Stored data
++++++++

-- pv_equiv track=rewrite | github.com/yz4004/leetcodeCollection | a_cf/灵茶每日/0225_增量法统计子数组.py | solve
-- ===== SOURCE A (Python) =====
-- from collections import defaultdict
--
-- def solve(nums):
--     # 增量法，考虑当前i结尾的子数组所有计数之和，相比与i-1]结尾子数组的增量
--     left = defaultdict(lambda :-1)
--     res = pre = 0
--     for i,x in enumerate(nums):
--         # left[x]+1, i
--         pre += i - left[x]
--         res += pre
--         left[x] = i
--     return res
-- ===== SOURCE B (Python) =====
-- def solve(nums):
--     # Two staged passes: first group the indices of each value, then sum each
--     # group's closed-form contributions (i - prev) * (n - i); no running
--     # prefix sum is maintained.
--     n = len(nums)
--     pos = {}
--     for i, x in enumerate(nums):
--         pos.setdefault(x, []).append(i)
--     res = 0
--     for idxs in pos.values():
--         prev = -1
--         for i in idxs:
--             res += (i - prev) * (n - i)
--             prev = i
--     return res
-- ===== Notes on version B (the rewrite author's own statement) =====
-- stated objective: alternative
-- what changed: Replaces A's single pass with a running prefix accumulator (pre summed into res each step) by two staged passes: first group each value's indices in a dict, then sum per-group closed-form contributions (i - prev) * (n - i); no running prefix sum exists in B.
import Mathlib
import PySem

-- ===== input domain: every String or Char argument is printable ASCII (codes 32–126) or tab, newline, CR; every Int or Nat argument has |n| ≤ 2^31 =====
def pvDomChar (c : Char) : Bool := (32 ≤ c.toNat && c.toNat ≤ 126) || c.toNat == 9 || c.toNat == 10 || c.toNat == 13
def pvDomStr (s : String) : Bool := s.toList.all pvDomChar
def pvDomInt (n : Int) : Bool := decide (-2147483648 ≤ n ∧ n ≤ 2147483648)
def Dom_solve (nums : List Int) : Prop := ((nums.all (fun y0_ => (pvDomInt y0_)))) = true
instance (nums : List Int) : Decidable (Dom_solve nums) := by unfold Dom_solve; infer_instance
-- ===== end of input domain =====

-- B replaces A's single pass with its running prefix accumulator by two staged
-- passes: group the indices of each value, then sum per-group closed-form
-- contributions (i - prev) * (n - i); same O(n) cost, different decomposition.

-- ===== PORT A =====
-- loop body of A: state (left, res, pre); pre += i - left[x]; res += pre; left[x] = i
def solveStep (s : PySem.Dict Int Int × Int × Int) (p : Int × Int) :
    PySem.Dict Int Int × Int × Int :=
  let pre := s.2.2 + (p.1 - s.1.getD p.2 (-1))
  (s.1.insert p.2 p.1, s.2.1 + pre, pre)

def solve (nums : List Int) : Int :=
  ((PySem.List.enumerate nums 0).foldl solveStep (PySem.Dict.empty, 0, 0)).2.1

-- ===== PORT B =====
-- pass 1 of B: pos.setdefault(x, []).append(i)
def buildPos (nums : List Int) : PySem.Dict Int (List Int) :=
  (PySem.List.enumerate nums 0).foldl
    (fun d p => d.modify p.2 [] (fun L => L ++ [p.1])) PySem.Dict.empty

-- inner loop of B's pass 2: res += (i - prev) * (n - i); prev = i
def groupStep (n : Int) (s : Int × Int) (i : Int) : Int × Int :=
  (s.1 + (i - s.2) * (n - i), i)

def solve_alt (nums : List Int) : Int :=
  let n : Int := nums.length
  ((buildPos nums).values).foldl
    (fun res idxs => (idxs.foldl (groupStep n) (res, -1)).1) 0

-- ===== PRECONDITION & SPEC =====
def Spec_solve (nums : List Int) (out : Int) : Prop := out = solve_alt nums
instance (nums : List Int) (out : Int) : Decidable (Spec_solve nums out) := by unfold Spec_solve; infer_instance

-- ===== CLAIM (what is proved, stated in full; the proofs are below) =====
def Claim_equal_solve : Prop := ∀ (nums : List Int), Dom_solve nums → Spec_solve nums (solve nums)

-- ===== LEMMAS AND PROOFS =====

-- per-element dict fold with weight (n - i): the common middle ground of the proof
def midStep (n : Int) (s : PySem.Dict Int Int × Int) (p : Int × Int) :
    PySem.Dict Int Int × Int :=
  (s.1.insert p.2 p.1, s.2 + (p.1 - s.1.getD p.2 (-1)) * (n - p.1))

-- a group's contribution, started from 0
def gsum (n : Int) (L : List Int) : Int := (L.foldl (groupStep n) (0, -1)).1

-- A's running-prefix loop equals the weighted per-element loop, provided n is
-- the index just past the end of the remaining list l.
lemma solve_loop_eq (n : Int) (l : List Int) : ∀ (i : Int) (d : PySem.Dict Int Int)
    (res pre : Int), n = i + l.length →
    ((PySem.List.enumerate l i).foldl solveStep (d, res, pre)).2.1
      = ((PySem.List.enumerate l i).foldl (midStep n) (d, res + pre * l.length)).2 := by
  induction l with
  | nil => intro i d res pre _; simp [PySem.List.enumerate_nil]
  | cons x t ih =>
    intro i d res pre h
    rw [PySem.List.enumerate_cons, List.foldl_cons, List.foldl_cons]
    have h' : n = (i + 1) + (t.length : Int) := by
      simp at h; omega
    simp only [solveStep, midStep]
    rw [ih (i + 1) (d.insert x i)
        (res + (pre + (i - d.getD x (-1)))) (pre + (i - d.getD x (-1))) h']
    have harith :
        res + (pre + (i - d.getD x (-1))) + (pre + (i - d.getD x (-1))) * (t.length : Int)
          = res + pre * ((x :: t).length : Int) + (i - d.getD x (-1)) * (n - i) := by
      have hn : n - i = (t.length : Int) + 1 := by omega
      simp only [List.length_cons, hn]
      push_cast
      ring
    rw [harith]

lemma enumerate_append_singleton (t : List Int) (x : Int) : ∀ s : Int,
    PySem.List.enumerate (t ++ [x]) s = PySem.List.enumerate t s ++ [(s + t.length, x)] := by
  induction t with
  | nil => intro s; simp [PySem.List.enumerate_cons, PySem.List.enumerate_nil]
  | cons y u ih =>
    intro s
    simp only [List.cons_append, PySem.List.enumerate_cons, ih (s + 1), List.cons.injEq,
      List.append_cancel_left_eq, List.cons.injEq, List.length_cons]
    refine ⟨trivial, ?_, trivial⟩
    simp only [Prod.mk.injEq]
    exact ⟨by push_cast; ring, trivial⟩

-- the inner fold's first component is affine in its start, second is independent
lemma groupStep_fst_shift (n : Int) (L : List Int) : ∀ (c p : Int),
    (L.foldl (groupStep n) (c, p)).1 = c + (L.foldl (groupStep n) (0, p)).1 := by
  induction L with
  | nil => intro c p; simp
  | cons i t ih =>
    intro c p
    simp only [List.foldl_cons, groupStep]
    rw [ih (c + (i - p) * (n - i)), ih (0 + (i - p) * (n - i))]
    ring

lemma groupStep_snd (n : Int) (L : List Int) : ∀ (c p : Int),
    (L.foldl (groupStep n) (c, p)).2 = L.getLast?.getD p := by
  induction L with
  | nil => intro c p; simp
  | cons i t ih =>
    intro c p
    simp only [List.foldl_cons, groupStep]
    rcases t with _ | ⟨j, u⟩
    · simp
    · rw [ih]
      cases h : (j :: u).getLast? with
      | none => rw [List.getLast?_eq_none_iff] at h; cases h
      | some a => simp [h]

lemma gsum_append (n : Int) (L : List Int) (i : Int) :
    gsum n (L ++ [i]) = gsum n L + (i - L.getLast?.getD (-1)) * (n - i) := by
  unfold gsum
  rw [List.foldl_append, List.foldl_cons, List.foldl_nil]
  have h2 := groupStep_snd n L 0 (-1)
  rcases hfold : L.foldl (groupStep n) ((0 : Int), (-1 : Int)) with ⟨a, b⟩
  simp only [groupStep]
  rw [hfold] at h2
  simp at h2
  rw [h2]

-- summing a map over a nodup list after changing it at one member
lemma sum_map_update (ks : List Int) (y : Int) (f f' : Int → Int) :
    ks.Nodup → y ∈ ks → (∀ k ∈ ks, k ≠ y → f' k = f k) →
    (ks.map f').sum = (ks.map f).sum + (f' y - f y) := by
  induction ks with
  | nil => intro _ h; cases h
  | cons k t ih =>
    intro hnd hmem hoff
    rcases List.mem_cons.mp hmem with rfl | hy
    · have : ∀ k' ∈ t, f' k' = f k' := by
        intro k' hk'
        exact hoff k' (List.mem_cons_of_mem _ hk') (fun he => (List.nodup_cons.mp hnd).1 (he ▸ hk'))
      simp only [List.map_cons, List.sum_cons, List.map_congr_left this]
      ring
    · have hk : f' k = f k :=
        hoff k List.mem_cons_self (fun he => (List.nodup_cons.mp hnd).1 (he ▸ hy))
      simp only [List.map_cons, List.sum_cons, hk,
        ih (List.nodup_cons.mp hnd).2 hy (fun k' h' hne => hoff k' (List.mem_cons_of_mem _ h') hne)]
      ring

-- B's outer fold threads res additively through the groups
lemma outer_fold_sum (n : Int) (vs : List (List Int)) : ∀ c : Int,
    vs.foldl (fun res idxs => (idxs.foldl (groupStep n) (res, -1)).1) c
      = c + (vs.map (gsum n)).sum := by
  induction vs with
  | nil => intro c; simp
  | cons L t ih =>
    intro c
    simp only [List.foldl_cons, List.map_cons, List.sum_cons, ih]
    rw [groupStep_fst_shift]
    unfold gsum
    ring

-- the key lemmas characterising pass 1 + pass 2 against the weighted loop,
-- by induction from the right over the scanned prefix
lemma pos_keys_nodup (l : List Int) : (buildPos l).keys.Nodup := by
  unfold buildPos
  exact PySem.Dict.nodup_keys_foldl_modify_key (PySem.List.enumerate l 0)
    (fun p => p.2) [] (fun _ p L => L ++ [p.1]) PySem.Dict.empty (by simp)

lemma buildPos_append (t : List Int) (x : Int) :
    buildPos (t ++ [x])
      = (buildPos t).modify x [] (fun L => L ++ [(t.length : Int)]) := by
  unfold buildPos
  rw [enumerate_append_singleton, List.foldl_append]
  simp

lemma main_invariant (n : Int) (l : List Int) :
    ((buildPos l).keys.map (fun k => gsum n ((buildPos l).getD k []))).sum
        = ((PySem.List.enumerate l 0).foldl (midStep n) (PySem.Dict.empty, 0)).2
    ∧ ∀ x, ((PySem.List.enumerate l 0).foldl (midStep n) (PySem.Dict.empty, 0)).1.getD x (-1)
        = (((buildPos l).getD x []).getLast?).getD (-1) := by
  induction l using List.reverseRecOn with
  | nil =>
    constructor
    · simp [buildPos, PySem.List.enumerate_nil]
    · intro x; simp [buildPos, PySem.List.enumerate_nil]
  | append_singleton t x ih =>
    obtain ⟨ih1, ih2⟩ := ih
    have hE : PySem.List.enumerate (t ++ [x]) 0
        = PySem.List.enumerate t 0 ++ [((t.length : Int), x)] := by
      simpa using enumerate_append_singleton t x 0
    set M := (PySem.List.enumerate t 0).foldl (midStep n) (PySem.Dict.empty, 0) with hM
    have hfold : (PySem.List.enumerate (t ++ [x]) 0).foldl (midStep n) (PySem.Dict.empty, 0)
        = midStep n M ((t.length : Int), x) := by
      rw [hE, List.foldl_append, List.foldl_cons, List.foldl_nil]
    rw [hfold, buildPos_append]
    set P := buildPos t with hP
    set i : Int := (t.length : Int) with hi
    constructor
    · -- the grouped sum gains exactly the new element's weighted contribution
      by_cases hc : P.contains x = true
      · have hkeys : (P.modify x [] (fun L => L ++ [i])).keys = P.keys := by
          rw [PySem.Dict.keys_modify]
          exact PySem.Dict.keys_insert_of_contains P _ hc
        rw [hkeys]
        have hmem : x ∈ P.keys := (PySem.Dict.contains_iff_mem_keys P x).mp hc
        rw [sum_map_update P.keys x
              (fun k => gsum n (P.getD k []))
              (fun k => gsum n ((P.modify x [] (fun L => L ++ [i])).getD k []))
              (pos_keys_nodup t) hmem ?hoff]
        case hoff =>
          intro k _ hk
          simp only [PySem.Dict.getD_modify, if_neg hk]
        have hx : (P.modify x [] (fun L => L ++ [i])).getD x [] = P.getD x [] ++ [i] := by
          rw [PySem.Dict.getD_modify]; simp
        rw [ih1, hx, gsum_append]
        simp only [midStep]
        rw [ih2 x]
        ring
      · have hc' : P.contains x = false := by simpa using hc
        have hkeys : (P.modify x [] (fun L => L ++ [i])).keys = P.keys ++ [x] := by
          rw [PySem.Dict.keys_modify]
          exact PySem.Dict.keys_insert_of_not_contains P _ hc'
        have hnew : (P.modify x [] (fun L => L ++ [i])).getD x [] = [i] := by
          rw [PySem.Dict.getD_modify]
          simp [PySem.Dict.getD_of_not_contains P ([] : List Int) hc']
        have hold : ∀ k ∈ P.keys, (P.modify x [] (fun L => L ++ [i])).getD k []
            = P.getD k [] := by
          intro k hk
          rw [PySem.Dict.getD_modify]
          have hkx : k ≠ x := by
            intro he; subst he
            rw [(PySem.Dict.contains_iff_mem_keys P k).mpr hk] at hc'
            cases hc'
          simp [hkx]
        rw [hkeys, List.map_append, List.sum_append,
            List.map_congr_left (fun k hk => congrArg (gsum n) (hold k hk)), ih1]
        simp only [List.map_cons, List.map_nil, List.sum_cons, List.sum_nil, hnew]
        simp only [midStep]
        rw [ih2 x, PySem.Dict.getD_of_not_contains P ([] : List Int) hc']
        simp [gsum, groupStep]
    · intro y
      simp only [midStep, PySem.Dict.getD_insert, PySem.Dict.getD_modify]
      by_cases hy : y = x
      · simp [hy]
      · simp only [if_neg hy]
        exact ih2 y

-- ===== VERDICT (by name: the statement is the Claim_ definition above) =====
theorem solve_spec : Claim_equal_solve := by
  intro nums _
  unfold Spec_solve
  have hA : solve nums
      = ((PySem.List.enumerate nums 0).foldl (midStep (nums.length : Int)) (PySem.Dict.empty, 0)).2 := by
    unfold solve
    have := solve_loop_eq (nums.length : Int) nums 0 PySem.Dict.empty 0 0 (by simp)
    simpa using this
  have hB : solve_alt nums
      = ((buildPos nums).keys.map (fun k => gsum (nums.length : Int) ((buildPos nums).getD k []))).sum := by
    unfold solve_alt
    rw [outer_fold_sum]
    rw [PySem.Dict.values_eq_map_keys _ (pos_keys_nodup nums) []]
    simp [List.map_map, Function.comp_def]
  rw [hA, hB, (main_invariant (nums.length : Int) nums).1]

++++++++

DIRECTIONS FOR THIS TASK » Among the lines of the data above, count those holding "getLast" and state only the number.

SOLUTION TO THE EXERCISE » 5